### SUPPLIED MATERIAL
-- pv_equiv track=rewrite | github.com/svHatch/mustats | uscores.py | uscore
-- ===== SOURCE A (Python) =====
-- def uscore(data):
--     """Calcultates the uscore of either a single value (univariate), or multiple values (multivariate).
--
--     data - A list of rows
--     """
--     res = []
--     for row in data:
--         scores = [] # Init empty scores list
--         for row2 in data:
--             scores.append(indicator(row, row2))
--
--         res.append(sum(scores))
--
--     return res
--
-- def indicator(datum1, datum2):
--     """Returns 1 for superiority. Returns 0 if it can't be ordered, or if it is inferior"""
--     if test_superiority(datum2, datum1):
--         return 1
--     elif test_superiority(datum1, datum2):
--         return -1
--     else:
--         return 0 # Cannot be ordered
--
-- def test_superiority(datum1, datum2):
--     """Returns True if it is superior, returns False if it is inferior. Comparison is always "Is the second value superior to the 1st?"""
--     # Test to see if they are equal
--     if datum2 == datum1:
--         return False # Identical pairs can't be superior/inferior
--
--     # Run through each variable
--     gt_cnt = 0
--     for i in range(len(datum2)):
--         if datum2[i] < datum1[i]:
--             return False
--         else: # It's greater than or equal
--             if datum2[i] > datum1[i]:
--                 gt_cnt += 1
--
--     # If any variables are greater than, it is superior
--     if gt_cnt > 0:
--         return True
-- ===== SOURCE B (Python) =====
-- def cmp_rows(x, y):
--     """Pareto comparison: 1 if x dominates y, -1 if y dominates x, else 0 (one componentwise scan)."""
--     ge = True
--     le = True
--     for a, b in zip(x, y):
--         if a < b:
--             ge = False
--         elif a > b:
--             le = False
--         if not ge and not le:
--             return 0
--     if ge and not le:
--         return 1
--     if le and not ge:
--         return -1
--     return 0
--
--
-- def uscore(data):
--     """Each unordered pair is compared once (back-to-front sweep); the antisymmetric
--     comparison is added to one row's score and subtracted from the other's."""
--     res = []
--     tail = []
--     for row in reversed(data):
--         total = 0
--         updated = []
--         for s, trow in zip(res, tail):
--             c = cmp_rows(row, trow)
--             total += c
--             updated.append(s - c)
--         res = [total] + updated
--         tail = [row] + tail
--     return res
-- ===== Notes on version B (the rewrite author's own statement) =====
-- stated objective: faster
-- what changed: Instead of comparing every ordered pair with up to two full superiority scans, B sweeps the rows back-to-front comparing each unordered pair exactly once with a single componentwise scan, adding the antisymmetric comparison to one row's score and subtracting it from the other's.
-- outside the precondition, e.g. on uscore([[5], [1, 2]]): A returns [1, -1], B returns [1, -1]
import Mathlib
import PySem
######
§ **AIM OF THE EXERCISE**
Line by line, count how many lines of the entries contain the word "rewrite", and give only that number.

§ **TASK SOLUTION**
2